GTT (North America) appears to be a competent and hands-off ISP.
D-Tier
- Hurricane Electric
Hurricane Electric, one of the largest ISPs in the world, blocked 1776 Solution’s public IPv6 from routing through their network to their customer’s customer’s customer (Liberty Lake Datacenter, CrunchBits, Incognet). This is unbelievable and a serious blow to the health of the Internet. The move triggered criticism from the EFF and is probably illegal in Washington, where the censorship took place.
Instead of simply undoing their mistake, Hurricane Electric continues to block any direct announcements to my ASN’s subnets. They have opted to fight the Attorney General’s Office in Washington, and I believe they have infringed my rights.
However, Hurricane has never blocked the Kiwi Farms on provider subnets; they just refuse to announce my subnets. As long as your own company’s reputation is strong enough, they don’t seem to censor your customers on your own IP space.
F-Tier
-
iFog
iFog is a Swiss datacenter provider with locations in Switzerland, Germany, Netherlands, and Spain. They are easily persuaded to pressure downstream providers relying on them into acting as a direct instrument of censorship.
Avoid. -
Lumen / CenturyLink
Lumen (parent company of consumer ISP CenturyLink, formerly known as Level 3) blocked announcements and blackholed connections to our network. Even once Lumen was removed as an upstream, CenturyLink customers were prohibited from accessing the Kiwi Farms or any other website I hosted. Many domestic ISPs using Lumen were also impacted.
During the 𝕿𝖔𝖙𝖆𝖑 𝕽𝖊𝖙𝖆𝖗𝖉 𝖂𝖆𝖗, customers complained to both Lumen and the FCC (along with state-level counterparts), finally compelling CenturyLink to lift these blackholes. They are still not willing to announce our network, and the company is clearly unprofessional and should not be trusted.
If you have multiple consumer broadband options, do not go with CenturyLink. -
Zayo
Zayo was contacted in December 2021 to provide a 1Gbps uplink with DDoS protection that was going to run us $2,000/month. It took until August 2022 for this service to come into effect. Within 12 hours of being used as our primary transit, our service was unilaterally severed on a Sunday, blacking out all services for over a week.
I have never received an explanation for this termination from any employee; I had to find out by looking at a ticket they unknowingly made available to me. One employee in Zayo France made the decision and there was no appeals process.

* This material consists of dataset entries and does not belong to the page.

-- pv_equiv track=rewrite | github.com/zhaolianzhou/LeetCode_Python | 901-1000/953_verifyingAlienDictionary.py | compareWords
-- ===== SOURCE A (Python) =====
-- def compareWords(w1, w2, order):
--     for index in range(0, len(w1)):
--         if index >= len(w2):
--             return False
--         if order.index(w1[index]) < order.index(w2[index]):
--             return True
--         elif order.index(w1[index]) > order.index(w2[index]):
--             return False
--
--     return True
-- ===== SOURCE B (Python) =====
-- def compareWords(w1, w2, order):
--     rank = {}
--     for i, c in enumerate(order):
--         rank.setdefault(c, i)
--     unknown = len(order)
--     k1 = [rank.get(c, unknown) for c in w1]
--     k2 = [rank.get(c, unknown) for c in w2]
--     return k1 <= k2
-- ===== Notes on version B (the rewrite author's own statement) =====
-- stated objective: alternative
-- what changed: Replaces A's loop that rescans `order` with order.index at every position by a staged pipeline: build a first-occurrence rank dict over `order` once, map each word to its rank list (unknown characters rank after all known ones), and let Python's built-in lexicographic list comparison decide; measured about even at the tested sizes.
import Mathlib
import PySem

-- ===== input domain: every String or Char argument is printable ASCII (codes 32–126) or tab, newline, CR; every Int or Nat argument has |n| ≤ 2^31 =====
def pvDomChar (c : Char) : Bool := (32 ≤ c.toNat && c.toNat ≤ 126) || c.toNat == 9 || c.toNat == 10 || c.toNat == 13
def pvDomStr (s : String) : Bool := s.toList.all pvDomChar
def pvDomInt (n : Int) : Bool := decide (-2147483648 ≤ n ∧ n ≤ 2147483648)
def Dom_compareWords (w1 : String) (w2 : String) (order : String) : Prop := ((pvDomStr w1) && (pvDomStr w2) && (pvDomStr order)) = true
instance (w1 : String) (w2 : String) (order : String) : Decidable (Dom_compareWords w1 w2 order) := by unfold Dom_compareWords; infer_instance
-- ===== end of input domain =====

-- B builds a first-occurrence rank dict once, maps each word to its rank list and compares
-- lexicographically, instead of A's loop that rescans `order` with order.index at every position.


-- ===== PORT A =====
-- A's loop over index in range(0, len(w1)) with its two early returns; under Pre_
-- every order.index call succeeds, so the `.getD 0` default is never taken.
def compareWordsLoopA (ord : List Char) : List Char → List Char → Bool
  | [], _ => true
  | c :: t1, l2 =>
    match l2 with
    | [] => false
    | d :: t2 =>
      if (PySem.List.index? ord c).getD 0 < (PySem.List.index? ord d).getD 0 then true
      else if (PySem.List.index? ord c).getD 0 > (PySem.List.index? ord d).getD 0 then false
      else compareWordsLoopA ord t1 t2

def compareWords (w1 : String) (w2 : String) (order : String) : Bool :=
  compareWordsLoopA order.toList w1.toList w2.toList

-- ===== PORT B =====
-- `rank = {}; for i, c in enumerate(order): rank.setdefault(c, i)`
def rankDictB (ord : List Char) : PySem.Dict Char Int :=
  (PySem.List.enumerate ord 0).foldl (fun d p => d.setdefault p.2 p.1) PySem.Dict.empty

-- `[rank.get(c, unknown) for c in w]` with unknown = len(order)
def keyListB (ord : List Char) (w : List Char) : List Int :=
  w.map (fun c => (rankDictB ord).getD c (ord.length : Int))

-- Python's built-in lexicographic `<=` on lists of ints
def lexLeB : List Int → List Int → Bool
  | [], _ => true
  | _ :: _, [] => false
  | a :: t1, b :: t2 =>
    if a < b then true
    else if a > b then false
    else lexLeB t1 t2

def compareWords_alt (w1 : String) (w2 : String) (order : String) : Bool :=
  lexLeB (keyListB order.toList w1.toList) (keyListB order.toList w2.toList)

-- ===== PRECONDITION & SPEC =====
-- Pre_ holds iff every character A's loop examines — the shared characters before the
-- first mismatch and, at the first mismatch, both characters — occurs in `order`;
-- exactly outside it A raises ValueError (B is total there).
def pvExaminedOk (ord : List Char) : List Char → List Char → Bool
  | c :: t1, d :: t2 =>
      if c = d then (c ∈ ord) && pvExaminedOk ord t1 t2
      else (c ∈ ord) && (d ∈ ord)
  | _, _ => true

def Pre_compareWords (w1 : String) (w2 : String) (order : String) : Prop :=
  pvExaminedOk order.toList w1.toList w2.toList = true
instance (w1 : String) (w2 : String) (order : String) : Decidable (Pre_compareWords w1 w2 order) := by unfold Pre_compareWords; infer_instance

def pvWitness_compareWords : String × String × String := ("apple", "app", "ablepqz")

def Spec_compareWords (w1 : String) (w2 : String) (order : String) (out : Bool) : Prop := out = compareWords_alt w1 w2 order
instance (w1 : String) (w2 : String) (order : String) (out : Bool) : Decidable (Spec_compareWords w1 w2 order out) := by unfold Spec_compareWords; infer_instance

-- ===== CLAIM (what is proved, stated in full; the proofs are below) =====
def Claim_equal_compareWords : Prop := ∀ (w1 : String) (w2 : String) (order : String), Dom_compareWords w1 w2 order → Pre_compareWords w1 w2 order → Spec_compareWords w1 w2 order (compareWords w1 w2 order)

-- ===== LEMMAS AND PROOFS =====
-- the setdefault fold records the FIRST occurrence index of each character
theorem get?_setdefault_fold (l : List Char) :
    ∀ (s : Int) (d : PySem.Dict Char Int) (c : Char),
      ((PySem.List.enumerate l s).foldl (fun d p => d.setdefault p.2 p.1) d).get? c =
        match d.get? c with
        | some v => some v
        | none => (PySem.List.index? l c).map (fun k => s + (k : Int)) := by
  induction l with
  | nil =>
    intro s d c
    simp only [PySem.List.enumerate_nil, List.foldl_nil, PySem.List.index?_eq_idxOf?,
      List.idxOf?_nil]
    cases d.get? c <;> rfl
  | cons x t ih =>
    intro s d c
    rw [PySem.List.enumerate_cons]
    simp only [List.foldl_cons]
    rw [ih (s + 1) (d.setdefault x s) c]
    by_cases hx : c = x
    · subst hx
      rw [PySem.Dict.get?_setdefault_self d c s, PySem.List.index?_cons_self]
      cases h : d.get? c <;> simp
    · rw [PySem.Dict.get?_setdefault_of_ne d s hx,
        PySem.List.index?_cons_of_ne t (fun h => hx h.symm)]
      cases h : d.get? c
      · cases hk : PySem.List.index? t c <;> simp
        omega
      · rfl

theorem get?_rankDictB (ord : List Char) (c : Char) :
    (rankDictB ord).get? c = (PySem.List.index? ord c).map (fun k => (k : Int)) := by
  unfold rankDictB
  rw [get?_setdefault_fold ord 0 PySem.Dict.empty c]
  simp [PySem.Dict.get?_empty]

-- two distinct members of ord have distinct indices
theorem index?_ne_of_ne (ord : List Char) (c d : Char) (hc : c ∈ ord) (hd : d ∈ ord)
    (hne : c ≠ d) : PySem.List.index? ord c ≠ PySem.List.index? ord d := by
  obtain ⟨k, hk⟩ : ∃ k, PySem.List.index? ord c = some k :=
    Option.isSome_iff_exists.mp ((PySem.List.index?_isSome_iff ord c).mpr hc)
  obtain ⟨m, hm⟩ : ∃ m, PySem.List.index? ord d = some m :=
    Option.isSome_iff_exists.mp ((PySem.List.index?_isSome_iff ord d).mpr hd)
  obtain ⟨hkl, hck, -⟩ := PySem.List.getElem_of_index?_eq_some hk
  obtain ⟨hml, hdm, -⟩ := PySem.List.getElem_of_index?_eq_some hm
  rw [hk, hm]
  intro h
  apply hne
  have : k = m := by injection h
  subst this
  exact hck.symm.trans hdm

theorem loopA_eq_alt (ord : List Char) :
    ∀ l1 l2 : List Char, pvExaminedOk ord l1 l2 = true →
      compareWordsLoopA ord l1 l2 = lexLeB (keyListB ord l1) (keyListB ord l2) := by
  intro l1
  induction l1 with
  | nil => intro l2 _; cases l2 <;> simp [compareWordsLoopA, keyListB, lexLeB]
  | cons c t1 ih =>
    intro l2 hpre
    cases l2 with
    | nil => simp [compareWordsLoopA, keyListB, lexLeB]
    | cons d t2 =>
      by_cases hcd : c = d
      · subst hcd
        simp only [pvExaminedOk, if_pos, Bool.and_eq_true] at hpre
        simp only [compareWordsLoopA, keyListB, List.map, lexLeB, lt_irrefl,
          if_false]
        exact ih t2 hpre.2
      · simp only [pvExaminedOk, if_neg hcd, Bool.and_eq_true, decide_eq_true_eq] at hpre
        have hne := index?_ne_of_ne ord c d hpre.1 hpre.2 hcd
        obtain ⟨i, hi⟩ : ∃ i, PySem.List.index? ord c = some i :=
          Option.isSome_iff_exists.mp ((PySem.List.index?_isSome_iff ord c).mpr hpre.1)
        obtain ⟨j, hj⟩ : ∃ j, PySem.List.index? ord d = some j :=
          Option.isSome_iff_exists.mp ((PySem.List.index?_isSome_iff ord d).mpr hpre.2)
        have hij : i ≠ j := by rw [hi, hj] at hne; intro h; exact hne (by rw [h])
        have hfc : (rankDictB ord).getD c (ord.length : Int) = (i : Int) := by
          rw [PySem.Dict.getD_eq_get?_getD, get?_rankDictB, hi]; rfl
        have hfd : (rankDictB ord).getD d (ord.length : Int) = (j : Int) := by
          rw [PySem.Dict.getD_eq_get?_getD, get?_rankDictB, hj]; rfl
        simp only [compareWordsLoopA, keyListB, List.map, lexLeB, hi, hj, hfc, hfd,
          Option.getD_some, gt_iff_lt]
        rcases Nat.lt_trichotomy i j with h | h | h
        · simp [h]
        · exact absurd h hij
        · have h' : ¬ (i < j) := Nat.lt_asymm h
          simp [h, h']

-- ===== VERDICT (by name: the statement is the Claim_ definition above) =====
theorem compareWords_spec : Claim_equal_compareWords := by
  intro w1 w2 order _ hpre
  unfold Spec_compareWords compareWords compareWords_alt
  exact loopA_eq_alt _ _ _ hpre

Zayo’s right hand doesn’t know what the left is doing. To this day, Zayo tries to bill me. I have protested their billing emails every month.
Do not use Zayo. Their reviews are universally negative.
X-Tier
-
Voxility
Voxility is a politically active ISP that should be avoided whenever possible. They have blocked several websites from their network and openly gloat about it on Twitter.

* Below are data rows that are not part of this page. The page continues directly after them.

theorem pvPass_length (l : List (List Int)) : (pvPass l).length = l.length := by
  induction l using pvPass.induct with
  | case1 a b t h ih => simp [pvPass, h, ih]
  | case2 a b t h ih => simp [pvPass, h, ih]
  | case3 l h => cases l with
    | nil => simp [pvPass]
    | cons a t => cases t with
      | nil => simp [pvPass]
      | cons b t' => exact absurd rfl (h a b t')

theorem pvPass_perm (l : List (List Int)) : (pvPass l).Perm l := by
  induction l using pvPass.induct with
  | case1 a b t h ih =>
      simp only [pvPass, h, if_pos]
      exact ((ih.cons b).trans (List.Perm.swap a b t))
  | case2 a b t h ih =>
      simp only [pvPass, h, ite_false]
      exact ih.cons a
  | case3 l h => cases l with
    | nil => simp [pvPass]
    | cons a t => cases t with
      | nil => simp [pvPass]
      | cons b t' => exact absurd rfl (h a b t')

-- inserting two elements commutes when the second is strictly shorter (stability of insertBy)
theorem pvInsertBy_comm (acc : List (List Int)) (a b : List Int) (h : b.length < a.length) :
    PySem.List.insertBy (fun u v => decide (u.length < v.length)) a
      (PySem.List.insertBy (fun u v => decide (u.length < v.length)) b acc)
    = PySem.List.insertBy (fun u v => decide (u.length < v.length)) b
      (PySem.List.insertBy (fun u v => decide (u.length < v.length)) a acc) := by
  induction acc with
  | nil =>
      simp only [PySem.List.insertBy]
      rw [if_neg (by simp; omega), if_pos (by simp [h])]
  | cons y ys ih =>
      by_cases h1 : b.length < y.length
      · by_cases h3 : a.length < y.length <;>
          simp [PySem.List.insertBy, h1, h3, show ¬ a.length < b.length by omega, h]
      · have h3 : ¬ a.length < y.length := by omega
        simp [PySem.List.insertBy, h1, h3, ih]

-- a bubble pass does not change the insertion-sort accumulator result
theorem pvPass_foldl_ins (l : List (List Int)) : ∀ acc : List (List Int),
    (pvPass l).foldl (fun acc x => PySem.List.insertBy (fun u v => decide (u.length < v.length)) x acc) acc
    = l.foldl (fun acc x => PySem.List.insertBy (fun u v => decide (u.length < v.length)) x acc) acc := by
  induction l using pvPass.induct with
  | case1 a b t h ih =>
      intro acc
      simp only [pvPass, h, if_pos, List.foldl_cons]
      rw [ih]
      simp only [List.foldl_cons]
      rw [pvInsertBy_comm _ _ _ h]
  | case2 a b t h ih =>
      intro acc
      simp only [pvPass, h, ite_false, List.foldl_cons]
      rw [ih]
      rfl
  | case3 l h => intro acc; cases l with
    | nil => simp [pvPass]
    | cons a t => cases t with
      | nil => simp [pvPass]
      | cons b t' => exact absurd rfl (h a b t')

-- appending one element to a pass input: the element either swaps with the running max or not
theorem pvPass_snoc (l : List (List Int)) : ∀ (q : List (List Int)) (m x : List Int),
    pvPass l = q ++ [m] →
    pvPass (l ++ [x]) = if x.length < m.length then q ++ [x, m] else q ++ [m, x] := by
  induction l using pvPass.induct with
  | case1 a b t h ih =>
      intro q m x hq
      have hne : pvPass (a :: t) ≠ [] := by
        intro hc
        have := pvPass_length (a :: t)
        rw [hc] at this; simp at this
      rw [pvPass, if_pos h] at hq
      cases q with
      | nil =>
          exfalso
          simp at hq
          exact hne hq.2
      | cons q0 q1 =>
          simp only [List.cons_append, List.cons.injEq] at hq
          obtain ⟨heq, hq1⟩ := hq
          subst heq
          have step : pvPass ((a :: b :: t) ++ [x]) = b :: pvPass (a :: (t ++ [x])) := by
            simp only [List.cons_append]
            rw [pvPass, if_pos h]
          have ihx := ih q1 m x hq1
          rw [List.cons_append] at ihx
          rw [step, ihx]
          split <;> simp
  | case2 a b t h ih =>
      intro q m x hq
      have hne : pvPass (b :: t) ≠ [] := by
        intro hc
        have := pvPass_length (b :: t)
        rw [hc] at this; simp at this
      rw [pvPass, if_neg h] at hq
      cases q with
      | nil =>
          exfalso
          simp at hq
          exact hne hq.2
      | cons q0 q1 =>
          simp only [List.cons_append, List.cons.injEq] at hq
          obtain ⟨heq, hq1⟩ := hq
          subst heq
          have step : pvPass ((a :: b :: t) ++ [x]) = a :: pvPass (b :: (t ++ [x])) := by
            simp only [List.cons_append]
            rw [pvPass, if_neg h]
          have ihx := ih q1 m x hq1
          rw [List.cons_append] at ihx
          rw [step, ihx]
          split <;> simp
  | case3 l h =>
      intro q m x hq
      cases l with
      | nil => simp [pvPass] at hq
      | cons c0 t =>
          cases t with
          | nil =>
              have h1 : pvPass [c0] = [c0] := by simp [pvPass]
              rw [h1] at hq
              have hq' : q = [] ∧ c0 = m := by
                cases q with
                | nil => simpa using hq
                | cons u us =>
                    exfalso
                    have hlen := congrArg List.length hq
                    simp only [List.length_cons, List.length_append, List.length_nil] at hlen
                    omega
              obtain ⟨rfl, rfl⟩ := hq'
              have e : pvPass [c0, x] = if c0.length > x.length then [x, c0] else [c0, x] := by
                rw [pvPass]; split <;> simp [pvPass]
              show pvPass [c0, x] = _
              rw [e]
              by_cases hx : x.length < c0.length
              · rw [if_pos (by omega), if_pos hx]; simp
              · rw [if_neg (by omega), if_neg hx]; simp
          | cons b t' => exact absurd rfl (h c0 b t')

-- helpers for list surgery at a known position
theorem pv_set_append {α : Type} (q : List α) (x : α) (r : List α) (v : α) :
    (q ++ x :: r).set q.length v = q ++ v :: r := by
  induction q with
  | nil => rfl
  | cons h t ih => simp [ih]

theorem pv_getD_append {α : Type} [Inhabited α] (q : List α) (x : α) (r : List α) (d : α) :
    (q ++ x :: r).getD q.length d = x := by
  induction q with
  | nil => rfl
  | cons h t ih => simp [ih]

Unfortunately, Voxility almost holds a monopoly in Eastern European countries, including Ukraine and Romania. Vsys out of Kyiv provides us an uplink, but not to the global Internet, because Voxility blocks our announcement. -
Cogent Communications
Cogent is one of the most aggressively poor ISPs in the world. They advertise themselves as a Tier 1 ISP despite not meeting the standard definition of such. Their marketers are so aggressive that they have been warned by ARIN to stop using WHOIS databases to find people to sell to. They have been kicked out of conventions for planting sales reps in the crowds.

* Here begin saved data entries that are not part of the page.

theorem pvFoldSkip (P : Int → Prop) [DecidablePred P] (key : Int → Int) :
    ∀ (d : Nat) (a n : Nat) (sk : PySem.Set Int), n - a = d → ∀ x : Int,
      (x ∈ (PySem.List.pyRange (a : Int) (n : Int) 1).foldl
        (fun s i => if P i then PySem.Set.add s (key i) else s) sk)
      ↔ x ∈ sk ∨ ∃ i : Nat, a ≤ i ∧ i < n ∧ P (i : Int) ∧ key (i : Int) = x := by
  intro d
  induction d with
  | zero =>
    intro a n sk hd x
    rw [show PySem.List.pyRange (a : Int) (n : Int) 1 = [] from by
      simp [PySem.List.pyRange]
      omega]
    rw [List.foldl_nil]
    constructor
    · exact Or.inl
    · rintro (h | ⟨i, h1, h2, _, _⟩)
      · exact h
      · omega
  | succ d ih =>
    intro a n sk hd x
    have ha : (a : Int) < (n : Int) := by omega
    rw [PySem.List.pyRange_one_cons ha, List.foldl_cons,
        show ((a : Int) + 1) = ((a + 1 : Nat) : Int) by push_cast; ring]
    rw [ih (a + 1) n _ (by omega) x]
    by_cases hP : P (a : Int)
    · rw [if_pos hP, PySem.Set.mem_add]
      constructor
      · rintro ((h | h) | ⟨i, h1, h2, h3, h4⟩)
        · exact Or.inl h
        · exact Or.inr ⟨a, le_refl _, by omega, hP, h.symm⟩
        · exact Or.inr ⟨i, by omega, h2, h3, h4⟩
      · rintro (h | ⟨i, h1, h2, h3, h4⟩)
        · exact Or.inl (Or.inl h)
        · by_cases hia : i = a
          · subst hia; exact Or.inl (Or.inr h4.symm)
          · exact Or.inr ⟨i, by omega, h2, h3, h4⟩
    · rw [if_neg hP]
      constructor
      · rintro (h | ⟨i, h1, h2, h3, h4⟩)
        · exact Or.inl h
        · exact Or.inr ⟨i, by omega, h2, h3, h4⟩
      · rintro (h | ⟨i, h1, h2, h3, h4⟩)
        · exact Or.inl h
        · by_cases hia : i = a
          · subst hia; exact absurd h3 hP
          · exact Or.inr ⟨i, by omega, h2, h3, h4⟩

theorem pvContains_iff (s' : PySem.Set Int) (y : Int) :
    (PySem.Set.contains s' y = true) ↔ y ∈ s' := by
  simp [PySem.Set.contains]

theorem pvSkip_iff (s : String) (st en : List Int) (x : Int) :
    (PySem.Set.contains
      ((PySem.List.pyRange (0 : Int) (st.length : Int) 1).foldl (fun sk i =>
        if '|' ∉ PySem.List.slice s.toList (some (PySem.List.pyGetD st i 0 - 1)) (some (PySem.List.pyGetD en i 0))
        then PySem.Set.add sk (PySem.List.pyGetD st i 0) else sk) PySem.Set.empty) x) = true
    ↔ ∃ j, j < st.length ∧ st.getD j 0 = x ∧ '|' ∉ pvWindow s.toList (st.getD j 0) (en.getD j 0) := by
  rw [pvContains_iff]
  have hfs := pvFoldSkip
    (fun i => '|' ∉ PySem.List.slice s.toList (some (PySem.List.pyGetD st i 0 - 1)) (some (PySem.List.pyGetD en i 0)))
    (fun i => PySem.List.pyGetD st i 0) (st.length - 0) 0 st.length PySem.Set.empty rfl x
  simp only [Nat.cast_zero] at hfs
  rw [hfs]
  constructor
  · rintro (h | ⟨i, _, h2, h3, h4⟩)
    · simp [PySem.Set.empty] at h
    · refine ⟨i, h2, ?_, ?_⟩
      · simpa using h4
      · simpa [pvWindow] using h3
  · rintro ⟨j, h1, h2, h3⟩
    right
    refine ⟨j, Nat.zero_le _, h1, ?_, by simpa using h2⟩
    simpa [pvWindow] using h3
lemma mem_marks {n p i : Nat} (hp : 0 < p) :
    ((i : Int) ∈ PySem.List.pyRange ((p * p : Nat) : Int) (n : Int) (p : Int))
      ↔ (p * p ≤ i ∧ i < n ∧ p ∣ i) := by
  rw [PySem.List.mem_pyRange_iff_of_pos (by exact_mod_cast hp)]
  constructor
  · rintro ⟨h1, h2, h3⟩
    refine ⟨by exact_mod_cast h1, by exact_mod_cast h2, ?_⟩
    have hpp : (p : Int) ∣ ((p * p : Nat) : Int) := by push_cast; exact Dvd.intro p rfl
    have : (p : Int) ∣ (i : Int) := by
      have := dvd_add h3 hpp
      simpa using this
    exact_mod_cast this
  · rintro ⟨h1, h2, h3⟩
    refine ⟨by exact_mod_cast h1, by exact_mod_cast h2, ?_⟩
    have h3' : (p : Int) ∣ (i : Int) := by exact_mod_cast h3
    have hpp : (p : Int) ∣ ((p * p : Nat) : Int) := by push_cast; exact Dvd.intro p rfl
    exact dvd_sub h3' hpp

-- a live cell at the loop pointer means the pointer is prime, a dead one that it is composite
lemma inv_at_p {n p : Nat} {s : List Bool} (hp : 2 ≤ p) (hpn : p < n) (inv : SieveInv n p s) :
    (s.getD p false = true ↔ Nat.Prime p) := by
  rw [(inv.2 p hpn)]
  constructor
  · rintro ⟨h2, hall⟩
    by_contra hnp
    have hq : p.minFac ∣ p := Nat.minFac_dvd p
    have hqp : p.minFac.Prime := Nat.minFac_prime (by omega)
    have hqq : p.minFac * p.minFac ≤ p := by
      have := Nat.minFac_sq_le_self (by omega : 0 < p) hnp
      simpa [pow_two] using this
    have hqlt : p.minFac < p := by
      have hle : p.minFac ≤ p := Nat.le_of_dvd (by omega) hq
      have : p.minFac ≠ p := fun h => hnp (Nat.prime_def_minFac.mpr ⟨hp, h⟩)
      omega
    exact hall p.minFac hqlt hqp hqq hq
  · intro hpp
    refine ⟨hp, fun q hqlt hqp hqq hqd => ?_⟩
    rcases (Nat.Prime.eq_one_or_self_of_dvd hpp q hqd) with h | h
    · exact absurd h (Nat.Prime.ne_one hqp)
    · omega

Despite their poor reputation and historic facilitation of piracy, Cogent’s CEO Dave Schaffer is personally involved in trying to shut down this website. I have been informed by sales reps that he personally shut down deals to 1776 Solutions, LLC. They have pressured datacenters into evicting hosts that provided us a VPS. As of October 29th, 2023, they are blackholing a third-party provider whose IPs we are using for transit in a way which may be illegal BGP hijacking.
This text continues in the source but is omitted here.